A large language model (LLM) is a type of Machine Learning model that
utilizes a Neural Network architecture. A LLM is designed to understand
and generate natural language text. A LLM is trained on large amounts of
text data to make it learn the complexities of language patterns,
grammar rules, and semantic relationships. Llama 2 is an open source
generative AI large language model available in 3 sizes with 7 Billion,
13 Billion and 17 Billion parameters. All the Llama models are available
on the Hugging Face platform which is a website which hosts open source
machine learning models. NousResearch evaluated the Llama-2-70B model
using four A100 40GB GPU setups with two prompt lengths: 1500 input
tokens and 100 output tokens, and 50 input tokens and 500 output tokens.
The assessment revealed the model’s capabilities, with latency best at
7.4 seconds and 33 seconds for the respective configurations. Throughput
peaked at 1.1 RPS for the former and 0.8 RPS for the latter. All the new
LLM advancements like Ghost Attention, In-Context Temperature
re-scaling, Grouper query attention, etc have been incorporated in Llama
2. Its tokenizer uses a byte pair encoding algorithm. The standard
transformer architecture, with pre-normalization using RMSNorm, and
rotary positional embedding has been utilized in Llama 2 LLM. The model
performs well on several tasks like coding, commonsense reasoning as
well as Q&A tasks. The Llama 2 Chat version has also outperformed other
open source models by a good margin. The working of the Llama 2 LLM has
been described through a flowchart as in Fig4. An environment variable
named ”REPLICATE_API_TOKEN” was created to hold the Replicate AI’s API
token. This token is used for authentication purposes when requests are
being made to the Replicate API from this application. A Replicate
client object was created to which the variable containing the API token
was provided. The Llama 2 Chat model with 70 billion parameters is
called using this client object and the created query for generating
python code is provided to it as a prompt. The output returned by the
Llama 2 model is stored in a python object that can be iterated.

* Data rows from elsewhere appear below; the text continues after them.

-- pv_equiv track=rewrite | github.com/codeBobBot/auto-trade | src/probability_arbitrage_strategy.py | extract_crypto_event_types
-- ===== SOURCE A (Python) =====
-- from typing import Dict, List, Optional, Tuple
--
-- def extract_crypto_event_types(markets: List[Dict]) -> List[str]:
--     """提取加密货币事件类型"""
--     event_type_keywords = {
--         'price_level': ['reach', 'above', 'below', 'level', 'target', '65,000', '70,000', '60,000', '75,000', '80,000', '50,000', '100k', '150k', '200k', '5k', '10k', '3k', '8k', '4k', '6k', '2k'],
--         'price_direction': ['up', 'down', 'rise', 'fall', 'direction', 'trend', 'bullish', 'bearish'],
--         'volatility': ['volatile', 'volatility', 'swing', 'fluctuation', 'range', 'choppy', 'stable'],
--         'regulatory': ['regulation', 'etf', 'sec', 'approval', 'ban', 'legal', 'policy'],
--         'adoption': ['adoption', 'institutional', 'mainstream', 'integration', 'payment', 'acceptance']
--     }
--
--     market_event_types = []
--     for market in markets:
--         question = market.get('question', '').lower()
--         detected_types = []
--
--         for event_type, keywords in event_type_keywords.items():
--             if any(keyword in question for keyword in keywords):
--                 detected_types.append(event_type)
--
--         # 如果没有检测到特定类型，默认为unknown
--         if not detected_types:
--             detected_types.append('unknown')
--
--         market_event_types.extend(detected_types)
--
--     return list(set(market_event_types))
-- ===== SOURCE B (Python) =====
-- def extract_crypto_event_types(markets):
--     """提取加密货币事件类型 (type-major union; deterministic sorted output)"""
--     table = [
--         ('price_level', ['reach', 'above', 'below', 'level', 'target', '65,000', '70,000', '60,000', '75,000', '80,000', '50,000', '100k', '150k', '200k', '5k', '10k', '3k', '8k', '4k', '6k', '2k']),
--         ('price_direction', ['up', 'down', 'rise', 'fall', 'direction', 'trend', 'bullish', 'bearish']),
--         ('volatility', ['volatile', 'volatility', 'swing', 'fluctuation', 'range', 'choppy', 'stable']),
--         ('regulatory', ['regulation', 'etf', 'sec', 'approval', 'ban', 'legal', 'policy']),
--         ('adoption', ['adoption', 'institutional', 'mainstream', 'integration', 'payment', 'acceptance']),
--     ]
--     questions = [m.get('question', '').lower() for m in markets]
--     found = [t for t, kws in table
--              if any(kw in q for q in questions for kw in kws)]
--     if any(not any(kw in q for _, kws in table for kw in kws) for q in questions):
--         found.append('unknown')
--     return sorted(found)
-- ===== Notes on version B (the rewrite author's own statement) =====
-- stated objective: alternative
-- what changed: A accumulates per-market detected-type lists (market-major, with a per-market 'unknown' fallback) and dedups via set at the end; B transposes the loops: one type-major pass marks each event type whose keywords hit any question, plus one separate scan adding 'unknown' iff some question matches no keyword at all, returning the union sorted (a deterministic order for the order-unspecified list(set(...)) of A).
import Mathlib
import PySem

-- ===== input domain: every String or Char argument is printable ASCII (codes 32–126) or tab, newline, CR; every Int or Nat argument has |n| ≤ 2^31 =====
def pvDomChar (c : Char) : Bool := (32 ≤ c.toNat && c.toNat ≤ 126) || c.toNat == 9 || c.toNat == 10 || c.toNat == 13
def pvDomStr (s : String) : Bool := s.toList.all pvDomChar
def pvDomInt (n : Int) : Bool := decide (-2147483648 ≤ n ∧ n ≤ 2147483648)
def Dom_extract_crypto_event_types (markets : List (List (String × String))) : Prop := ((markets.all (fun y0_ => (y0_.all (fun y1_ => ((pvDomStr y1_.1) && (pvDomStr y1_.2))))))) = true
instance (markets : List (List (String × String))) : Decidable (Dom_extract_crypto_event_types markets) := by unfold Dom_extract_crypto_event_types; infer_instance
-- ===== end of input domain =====

-- B transposes A's market-major accumulation into a type-major union plus one separate
-- 'unknown' scan (alternative decomposition, same cost); Python's list(set(...)) iteration
-- order is unspecified, so both ports canonicalise the returned set in sorted order.

-- The fixed keyword table: the identical literal appears in both Python sources
-- (A's event_type_keywords dict, iterated via .items(); B's table list of pairs).
def pvEventTypeKeywords : List (String × List String) := [
  ("price_level", ["reach", "above", "below", "level", "target", "65,000", "70,000", "60,000", "75,000", "80,000", "50,000", "100k", "150k", "200k", "5k", "10k", "3k", "8k", "4k", "6k", "2k"]),
  ("price_direction", ["up", "down", "rise", "fall", "direction", "trend", "bullish", "bearish"]),
  ("volatility", ["volatile", "volatility", "swing", "fluctuation", "range", "choppy", "stable"]),
  ("regulatory", ["regulation", "etf", "sec", "approval", "ban", "legal", "policy"]),
  ("adoption", ["adoption", "institutional", "mainstream", "integration", "payment", "acceptance"])]

-- market.get('question', '').lower() — the same expression occurs in both sources
def pvQuestion (m : List (String × String)) : String :=
  PySem.Str.lower (PySem.Dict.getD (PySem.Dict.mk m) "question" "")

-- ===== PORT A =====
def extract_crypto_event_types (markets : List (List (String × String))) : List String :=
  let met := markets.foldl (fun acc market =>
    let question := pvQuestion market
    let detected := pvEventTypeKeywords.foldl (fun dt p =>
      if p.2.any (fun kw => PySem.Str.isIn kw question) then dt ++ [p.1] else dt) ([] : List String)
    let detected := if detected = [] then detected ++ ["unknown"] else detected
    acc ++ detected) []
  -- list(set(met)): Python's set iteration order is unspecified (hash order, not modelled;
  -- outputs are compared as sets) — the port lists the distinct elements in sorted order.
  PySem.List.sorted (PySem.Set.ofList met) (fun x => x) false

-- ===== PORT B =====
def extract_crypto_event_types_alt (markets : List (List (String × String))) : List String :=
  let questions := markets.map (fun m => pvQuestion m)
  let found := (pvEventTypeKeywords.filter (fun p =>
      questions.any (fun q => p.2.any (fun kw => PySem.Str.isIn kw q)))).map (fun p => p.1)
  let found := if questions.any (fun q =>
      !(pvEventTypeKeywords.any (fun p => p.2.any (fun kw => PySem.Str.isIn kw q))))
    then found ++ ["unknown"] else found
  PySem.List.sorted found (fun x => x) false

-- ===== PRECONDITION & SPEC =====
def Spec_extract_crypto_event_types (markets : List (List (String × String))) (out : List String) : Prop := out = extract_crypto_event_types_alt markets
instance (markets : List (List (String × String))) (out : List String) : Decidable (Spec_extract_crypto_event_types markets out) := by unfold Spec_extract_crypto_event_types; infer_instance

-- ===== CLAIM (what is proved, stated in full; the proofs are below) =====
def Claim_equal_extract_crypto_event_types : Prop := ∀ (markets : List (List (String × String))), Dom_extract_crypto_event_types markets → Spec_extract_crypto_event_types markets (extract_crypto_event_types markets)

-- ===== LEMMAS AND PROOFS =====

-- per-market tag list produced by A's inner loop (filter/map form)
def pvTags (market : List (String × String)) : List String :=
  let q := pvQuestion market
  let d := (pvEventTypeKeywords.filter (fun p => p.2.any (fun kw => PySem.Str.isIn kw q))).map (fun p => p.1)
  if d = [] then ["unknown"] else d

def pvHit (m : List (String × String)) (p : String × List String) : Bool :=
  p.2.any (fun kw => PySem.Str.isIn kw (pvQuestion m))

theorem pv_a_flatMap (markets : List (List (String × String))) :
    extract_crypto_event_types markets
      = PySem.List.sorted (PySem.Set.ofList (markets.flatMap pvTags)) (fun x => x) false := by
  simp only [extract_crypto_event_types]
  have hbody : (fun (acc : List String) market =>
      let question := pvQuestion market
      let detected := pvEventTypeKeywords.foldl (fun dt p =>
        if p.2.any (fun kw => PySem.Str.isIn kw question) then dt ++ [p.1] else dt) ([] : List String)
      let detected := if detected = [] then detected ++ ["unknown"] else detected
      acc ++ detected)
      = (fun (acc : List String) market => acc ++ pvTags market) := by
    funext acc m
    simp only [pvTags, PySem.List.foldl_append_if, List.nil_append]
    split
    · rename_i h
      rw [h]
      simp
    · rfl
  rw [hbody, PySem.List.foldl_append_eq_flatMap, List.nil_append]

theorem mem_pvTags (m : List (String × String)) (x : String) :
    x ∈ pvTags m ↔
      (∃ p ∈ pvEventTypeKeywords, pvHit m p ∧ x = p.1) ∨
      (x = "unknown" ∧ ∀ p ∈ pvEventTypeKeywords, ¬ pvHit m p) := by
  simp only [pvTags, pvHit]
  by_cases h : ((pvEventTypeKeywords.filter (fun p => p.2.any (fun kw => PySem.Str.isIn kw (pvQuestion m)))).map (fun p => p.1)) = []
  · rw [if_pos h]
    rw [List.map_eq_nil_iff, List.filter_eq_nil_iff] at h
    simp only [List.mem_singleton]
    constructor
    · intro hx; exact Or.inr ⟨hx, by simpa using h⟩
    · rintro (⟨p, hp, hhit, rfl⟩ | ⟨rfl, _⟩)
      · exact absurd hhit (by simpa using h p hp)
      · rfl
  · rw [if_neg h]
    constructor
    · intro hx
      rcases List.mem_map.1 hx with ⟨p, hp, rfl⟩
      rcases List.mem_filter.1 hp with ⟨hp1, hp2⟩
      exact Or.inl ⟨p, hp1, hp2, rfl⟩
    · rintro (⟨p, hp, hhit, rfl⟩ | ⟨rfl, hnone⟩)
      · exact List.mem_map.2 ⟨p, List.mem_filter.2 ⟨hp, hhit⟩, rfl⟩
      · exfalso
        apply h
        rw [List.map_eq_nil_iff, List.filter_eq_nil_iff]
        intro p hp
        simpa using hnone p hp

theorem pv_table_fst_nodup : (pvEventTypeKeywords.map (fun p => p.1)).Nodup := by decide

theorem pv_unknown_not_fst : "unknown" ∉ pvEventTypeKeywords.map (fun p => p.1) := by decide

theorem pv_main (markets : List (List (String × String))) :
    extract_crypto_event_types markets = extract_crypto_event_types_alt markets := by
  rw [pv_a_flatMap]
  simp only [extract_crypto_event_types_alt]
  apply PySem.List.sorted_eq_sorted_of_perm _ _ _ (fun a b h => h)
  set qs := markets.map (fun m => pvQuestion m) with hqs
  set foundBase := ((pvEventTypeKeywords.filter (fun p =>
      qs.any (fun q => p.2.any (fun kw => PySem.Str.isIn kw q)))).map (fun p => p.1)) with hfb
  set cond := qs.any (fun q =>
      !(pvEventTypeKeywords.any (fun p => p.2.any (fun kw => PySem.Str.isIn kw q)))) with hcond
  have hsub : ∀ x ∈ foundBase, x ∈ pvEventTypeKeywords.map (fun p => p.1) := by
    intro x hx
    rcases List.mem_map.1 hx with ⟨p, hp, rfl⟩
    exact List.mem_map.2 ⟨p, (List.mem_filter.1 hp).1, rfl⟩
  have hsubl : foundBase.Sublist (pvEventTypeKeywords.map (fun p => p.1)) := by
    rw [hfb]
    exact List.Sublist.map (fun p : String × List String => p.1) List.filter_sublist
  have hnodupBase : foundBase.Nodup := pv_table_fst_nodup.sublist hsubl
  have hnodupB : (if cond = true then foundBase ++ ["unknown"] else foundBase).Nodup := by
    split
    · exact hnodupBase.append (List.nodup_singleton _)
        (by intro a ha hb; rw [List.mem_singleton] at hb; subst hb
            exact pv_unknown_not_fst (hsub _ ha))
    · exact hnodupBase
  refine (List.perm_ext_iff_of_nodup (PySem.Set.nodup_ofList _) hnodupB).2 ?_
  intro x
  rw [PySem.Set.mem_ofList, List.mem_flatMap]
  have hiff : (x ∈ (if cond = true then foundBase ++ ["unknown"] else foundBase)) ↔
      (x ∈ foundBase ∨ (x = "unknown" ∧ cond = true)) := by
    split
    · rename_i h; simp [List.mem_append, h]
    · rename_i h; simp [h]
  rw [hiff]
  constructor
  · rintro ⟨m, hm, hx⟩
    rcases (mem_pvTags m x).1 hx with ⟨p, hp, hhit, rfl⟩ | ⟨rfl, hnone⟩
    · left
      refine List.mem_map.2 ⟨p, List.mem_filter.2 ⟨hp, ?_⟩, rfl⟩
      simp only [hqs, List.any_eq_true, List.mem_map]
      exact ⟨pvQuestion m, ⟨m, hm, rfl⟩, by simpa [pvHit] using hhit⟩
    · right
      refine ⟨rfl, ?_⟩
      simp only [hcond, hqs, List.any_eq_true, List.mem_map]
      refine ⟨pvQuestion m, ⟨m, hm, rfl⟩, ?_⟩
      simp only [Bool.not_eq_true', List.any_eq_false]
      intro p hp
      simpa [pvHit] using hnone p hp
  · rintro (hx | ⟨rfl, hc⟩)
    · rcases List.mem_map.1 hx with ⟨p, hp, rfl⟩
      rcases List.mem_filter.1 hp with ⟨hp1, hp2⟩
      simp only [hqs, List.any_eq_true, List.mem_map] at hp2
      rcases hp2 with ⟨q, ⟨m, hm, rfl⟩, hhit⟩
      exact ⟨m, hm, (mem_pvTags m p.1).2 (Or.inl ⟨p, hp1, by simpa [pvHit] using hhit, rfl⟩)⟩
    · simp only [hcond, hqs, List.any_eq_true, List.mem_map] at hc
      rcases hc with ⟨q, ⟨m, hm, rfl⟩, hq⟩
      refine ⟨m, hm, (mem_pvTags m "unknown").2 (Or.inr ⟨rfl, ?_⟩)⟩
      intro p hp
      simp only [Bool.not_eq_true', List.any_eq_false] at hq
      simpa [pvHit] using hq p hp

-- ===== VERDICT (by name: the statement is the Claim_ definition above) =====
theorem extract_crypto_event_types_spec : Claim_equal_extract_crypto_event_types := by
  intro markets _
  exact pv_main markets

Fig 4. Detailed Working of Llama 2 Chat LLM
Extraction of Structured Python Code
from Llama2 LLM
Output
The python object that has the output code generated by the Llama 2 70B
Chat LLM is iterated using a loop construct and all the python code from
the Llama output is stored in a variable as a string.

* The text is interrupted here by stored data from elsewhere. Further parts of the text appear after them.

-- pv_equiv track=rewrite | github.com/yanxiangtianji/Neuron | dataAnalysis/difference.py | cal_matrix_from_vc_pair
-- ===== SOURCE A (Python) =====
-- def cal_matrix_from_vc_pair(vc_list_data):
-- 	#
-- 	length=len(vc_list_data)
-- 	temp={}
-- 	num=0
-- 	for line in vc_list_data:
-- 		for v,c in line:
-- 			temp.setdefault(v,[0 for i in range(length)])[num]=c
-- 		num+=1
-- 	res=[]
-- 	for v,counts in sorted(temp.items()):
-- 		t=[v]
-- 		t.extend(c for c in counts)
-- 		res.append(t)
-- 	return res
-- ===== SOURCE B (Python) =====
-- def _last_count(line, v):
--     c = 0
--     for w, d in line:
--         if w == v:
--             c = d
--     return c
--
--
-- def cal_matrix_from_vc_pair(vc_list_data):
--     values = sorted({v for line in vc_list_data for v, _ in line})
--     return [[v] + [_last_count(line, v) for line in vc_list_data] for v in values]
-- ===== Notes on version B (the rewrite author's own statement) =====
-- stated objective: simpler
-- what changed: Replaces the mutable dict-of-rows with index bookkeeping by a declarative two-phase form: collect and sort the distinct values, then build each row directly as one last-occurrence scan per line, with no dict, no preallocated zero rows and no in-place index writes.
import Mathlib
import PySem

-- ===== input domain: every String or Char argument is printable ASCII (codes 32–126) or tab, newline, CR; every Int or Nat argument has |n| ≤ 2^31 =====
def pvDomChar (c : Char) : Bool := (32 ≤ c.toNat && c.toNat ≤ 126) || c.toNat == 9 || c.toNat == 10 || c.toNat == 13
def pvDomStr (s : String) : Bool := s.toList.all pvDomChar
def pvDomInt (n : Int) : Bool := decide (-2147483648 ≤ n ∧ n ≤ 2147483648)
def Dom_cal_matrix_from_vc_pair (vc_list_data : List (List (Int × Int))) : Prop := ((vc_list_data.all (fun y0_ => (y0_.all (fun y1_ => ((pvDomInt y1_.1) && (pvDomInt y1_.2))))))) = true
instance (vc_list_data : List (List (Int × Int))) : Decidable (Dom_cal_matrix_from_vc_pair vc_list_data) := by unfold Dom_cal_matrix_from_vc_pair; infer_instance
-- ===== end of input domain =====

-- B replaces A's mutable dict of preallocated zero rows (written in place by line index) with a
-- declarative two-phase form: sort the distinct values, then build each row directly by one
-- last-occurrence scan per line (objective: simpler; no speed claim).

-- ===== PORT A =====
-- temp.setdefault(v, [0 for i in range(length)])[num] = c
def pvAStep (length num : Nat) (d : PySem.Dict Int (List Int)) (p : Int × Int) :
    PySem.Dict Int (List Int) :=
  let d' := d.setdefault p.1 (List.replicate length (0 : Int))
  d'.insert p.1 ((d'.getD p.1 []).set num p.2)

-- for line in vc_list_data: for v,c in line: …; num += 1
def pvALoop (length : Nat) :
    List (List (Int × Int)) → PySem.Dict Int (List Int) → Nat → PySem.Dict Int (List Int)
  | [], temp, _ => temp
  | line :: rest, temp, num => pvALoop length rest (line.foldl (pvAStep length num) temp) (num + 1)

def cal_matrix_from_vc_pair (vc_list_data : List (List (Int × Int))) : List (List Int) :=
  let length := vc_list_data.length
  let temp := pvALoop length vc_list_data PySem.Dict.empty 0
  -- sorted(temp.items()): tuples compare component-wise and the dict keys are distinct, so the
  -- first component alone decides the order — ported as sorting by the key component.
  (PySem.List.sorted temp.items (fun it => it.1) false).foldl
    (fun res it => res ++ [it.1 :: it.2]) []

-- ===== PORT B =====
def lastCount (line : List (Int × Int)) (v : Int) : Int :=
  line.foldl (fun c p => if p.1 == v then p.2 else c) 0

def cal_matrix_from_vc_pair_alt (vc_list_data : List (List (Int × Int))) : List (List Int) :=
  let values := PySem.List.sorted
    (PySem.Set.ofList (vc_list_data.flatMap (fun line => line.map Prod.fst)))
    (fun x => x) false
  values.map (fun v => v :: vc_list_data.map (fun line => lastCount line v))

-- ===== PRECONDITION & SPEC =====
def Spec_cal_matrix_from_vc_pair (vc_list_data : List (List (Int × Int))) (out : List (List Int)) : Prop := out = cal_matrix_from_vc_pair_alt vc_list_data
instance (vc_list_data : List (List (Int × Int))) (out : List (List Int)) : Decidable (Spec_cal_matrix_from_vc_pair vc_list_data out) := by unfold Spec_cal_matrix_from_vc_pair; infer_instance

-- ===== CLAIM (what is proved, stated in full; the proofs are below) =====
def Claim_equal_cal_matrix_from_vc_pair : Prop := ∀ (vc_list_data : List (List (Int × Int))), Dom_cal_matrix_from_vc_pair vc_list_data → Spec_cal_matrix_from_vc_pair vc_list_data (cal_matrix_from_vc_pair vc_list_data)

-- ===== LEMMAS AND PROOFS =====

-- the row of value v after A has processed the given lines, starting from list l at position num
def pvRowLoop (v : Int) : List (List (Int × Int)) → List Int → Nat → List Int
  | [], l, _ => l
  | line :: rest, l, num =>
      pvRowLoop v rest (line.foldl (fun l p => if p.1 == v then l.set num p.2 else l) l) (num + 1)

theorem pvAStep_getD (len num : Nat) (d : PySem.Dict Int (List Int)) (p : Int × Int) (v : Int) :
    (pvAStep len num d p).getD v (List.replicate len 0) =
      if p.1 == v then (d.getD v (List.replicate len 0)).set num p.2
      else d.getD v (List.replicate len 0) := by
  by_cases h : p.1 = v
  · subst h
    simp only [pvAStep, beq_self_eq_true, if_true, PySem.Dict.getD_insert_self]
    rw [PySem.Dict.getD_eq_get?_getD, PySem.Dict.get?_setdefault_self,
        PySem.Dict.getD_eq_get?_getD]
    cases d.get? p.1 <;> simp
  · have h' : v ≠ p.1 := Ne.symm h
    simp only [pvAStep, beq_iff_eq, if_neg h]
    rw [PySem.Dict.getD_insert_of_ne _ _ _ h', PySem.Dict.getD_eq_get?_getD,
        PySem.Dict.get?_setdefault_of_ne _ _ h', PySem.Dict.getD_eq_get?_getD]

theorem pvAStep_keys (len num : Nat) (d : PySem.Dict Int (List Int)) (p : Int × Int) :
    (pvAStep len num d p).keys = PySem.Set.add d.keys p.1 := by
  by_cases h : d.contains p.1 = true
  · rw [pvAStep, PySem.Dict.setdefault_of_contains _ _ h,
        PySem.Dict.keys_insert_of_contains _ _ h,
        PySem.Set.add_of_mem ((PySem.Dict.contains_iff_mem_keys d p.1).1 h)]
  · have h0 : d.contains p.1 = false := by revert h; cases d.contains p.1 <;> simp
    rw [pvAStep, PySem.Dict.setdefault_of_not_contains _ _ h0,
        PySem.Dict.keys_insert_of_contains _ _ (PySem.Dict.contains_insert_self d p.1 _),
        PySem.Dict.keys_insert_of_not_contains _ _ h0,
        PySem.Set.add_of_not_mem (fun hm => h ((PySem.Dict.contains_iff_mem_keys d p.1).2 hm))]

theorem pvline_getD (len num : Nat) (line : List (Int × Int)) (d : PySem.Dict Int (List Int)) (v : Int) :
    (line.foldl (pvAStep len num) d).getD v (List.replicate len 0) =
      line.foldl (fun l p => if p.1 == v then l.set num p.2 else l)
        (d.getD v (List.replicate len 0)) := by
  induction line generalizing d with
  | nil => rfl
  | cons p rest ih =>
    simp only [List.foldl_cons, ih, pvAStep_getD]

theorem pvALoop_getD (len : Nat) (rest : List (List (Int × Int)))
    (d : PySem.Dict Int (List Int)) (num : Nat) (v : Int) :
    (pvALoop len rest d num).getD v (List.replicate len 0) =
      pvRowLoop v rest (d.getD v (List.replicate len 0)) num := by
  induction rest generalizing d num with
  | nil => rfl
  | cons line rest ih => simp only [pvALoop, pvRowLoop, ih, pvline_getD]

theorem pvline_set (v : Int) (line : List (Int × Int)) (l₁ t : List Int) (x : Int) :
    line.foldl (fun l p => if p.1 == v then l.set l₁.length p.2 else l) (l₁ ++ x :: t) =
      l₁ ++ (line.foldl (fun c p => if p.1 == v then p.2 else c) x) :: t := by
  induction line generalizing x with
  | nil => rfl
  | cons p rest ih =>
    simp only [List.foldl_cons]
    by_cases h : p.1 == v
    · simp only [h, if_true, List.set_append, lt_self_iff_false, if_false, Nat.sub_self,
        List.set_cons_zero]
      exact ih p.2
    · simp only [h]
      exact ih x

theorem pvRowLoop_eq_map (v : Int) (rest : List (List (Int × Int))) (l₁ : List Int) :
    pvRowLoop v rest (l₁ ++ List.replicate rest.length 0) l₁.length =
      l₁ ++ rest.map (fun line => lastCount line v) := by
  induction rest generalizing l₁ with
  | nil => simp [pvRowLoop]
  | cons line rest ih =>
    simp only [pvRowLoop, List.length_cons, List.replicate_succ, pvline_set]
    have h1 : l₁ ++ (lastCount line v) :: List.replicate rest.length 0
        = (l₁ ++ [lastCount line v]) ++ List.replicate rest.length 0 := by simp
    have h2 : l₁.length + 1 = (l₁ ++ [lastCount line v]).length := by simp
    rw [show line.foldl (fun c p => if p.1 == v then p.2 else c) 0 = lastCount line v from rfl,
        h1, h2, ih]
    simp

theorem pvline_keys (len num : Nat) (line : List (Int × Int)) (d : PySem.Dict Int (List Int)) :
    (line.foldl (pvAStep len num) d).keys = PySem.Set.update d.keys (line.map Prod.fst) := by
  induction line generalizing d with
  | nil => rfl
  | cons p rest ih =>
    simp only [List.foldl_cons, List.map_cons, PySem.Set.update_cons, ih, pvAStep_keys]

theorem pvALoop_keys (len : Nat) (rest : List (List (Int × Int)))
    (d : PySem.Dict Int (List Int)) (num : Nat) :
    (pvALoop len rest d num).keys =
      PySem.Set.update d.keys (rest.flatMap (fun l => l.map Prod.fst)) := by
  induction rest generalizing d num with
  | nil => rfl
  | cons line rest ih =>
    simp only [pvALoop, List.flatMap_cons, PySem.Set.update_append, ih, pvline_keys]

theorem pvFlatten_map_singleton (l : List Int) (f : Int → List Int) :
    (l.map (fun x => [f x])).flatten = l.map f := by
  induction l with
  | nil => rfl
  | cons a l ih => simp [ih]

theorem pv_main_eq (vc : List (List (Int × Int))) :
    cal_matrix_from_vc_pair vc = cal_matrix_from_vc_pair_alt vc := by
  simp only [cal_matrix_from_vc_pair, cal_matrix_from_vc_pair_alt]
  have hkeys : (pvALoop vc.length vc PySem.Dict.empty 0).keys
      = PySem.Set.ofList (vc.flatMap (fun line => line.map Prod.fst)) := by
    rw [pvALoop_keys]
    simp [PySem.Set.update_nil_left]
  have hnd : (pvALoop vc.length vc PySem.Dict.empty 0).keys.Nodup := by
    rw [hkeys]; exact PySem.Set.nodup_ofList _
  have hrow' : (fun k => (k, (pvALoop vc.length vc PySem.Dict.empty 0).getD k
        (List.replicate vc.length 0)))
      = (fun v => (v, vc.map (fun line => lastCount line v))) := by
    funext v
    rw [pvALoop_getD, PySem.Dict.getD_empty]
    have h := pvRowLoop_eq_map v vc ([] : List Int)
    simpa using h
  have hitems := PySem.Dict.items_eq_map_keys _ hnd (List.replicate vc.length 0)
  have hsorted : PySem.List.sorted (pvALoop vc.length vc PySem.Dict.empty 0).items
        (fun it => it.1) false
      = (PySem.List.sorted
          (PySem.Set.ofList (vc.flatMap (fun line => line.map Prod.fst))) (fun x => x) false).map
          (fun v => (v, vc.map (fun line => lastCount line v))) := by
    apply PySem.List.sorted_eq_of_perm_of_pairwise_lt
    · rw [hitems, hrow', hkeys]
      exact (PySem.List.sorted_perm _ _ _).map _
    · exact (List.pairwise_map).2
        ((PySem.List.sorted_ofList_pairwise_lt _).imp (fun h => h))
  rw [hsorted]
  simp [List.foldl_map, pvFlatten_map_singleton]

-- ===== VERDICT (by name: the statement is the Claim_ definition above) =====
theorem cal_matrix_from_vc_pair_spec : Claim_equal_cal_matrix_from_vc_pair := by
  intro vc _
  exact pv_main_eq vc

Integration of User Interface with OCR
and LLM
Functions created to extract the text from the flowchart image, to
create the structured query for the LLM, to send the structured query as
a prompt to the Llama 2 Chat LLM and extract the python code and its
explanation from the LLM output were put into a single python module
that was used with the User Interface code. When the user uploads an
image of a flowchart on the UI, the “generate” function that we have
created is called and the uploaded flowchart image is provided to the
function as an input, then the function extracts the path of the
uploaded image and then makes a call to the read_image function from
the custom utils module which converts the image into an array. This
image array is provided to the detect_text function to extract the text
from the flowchart.The extracted flowchart text is converted into a
structured python code generation query using the create_query function
which is used as a prompt for the Llama 2 LLM. The Llama LLM is accessed
using the replicate API token and then it is prompted with the code
generation query. The output containing the python code for the
flowchart and its brief explanation produced by the Llama 2 LLM is
stored in a python object which is iterated to extract the python code
and its explanation. The python code and its explanation is appended to
a blank string using the python_code_string function and the python
code for the uploaded flowchart and its explanation is returned as a
string to the user interface. The flowchart image and its equivalent
python code are displayed as output on the user interface. The users can
copy the generated python code and execute it on the Integrated
development environment or a code editor of their choice.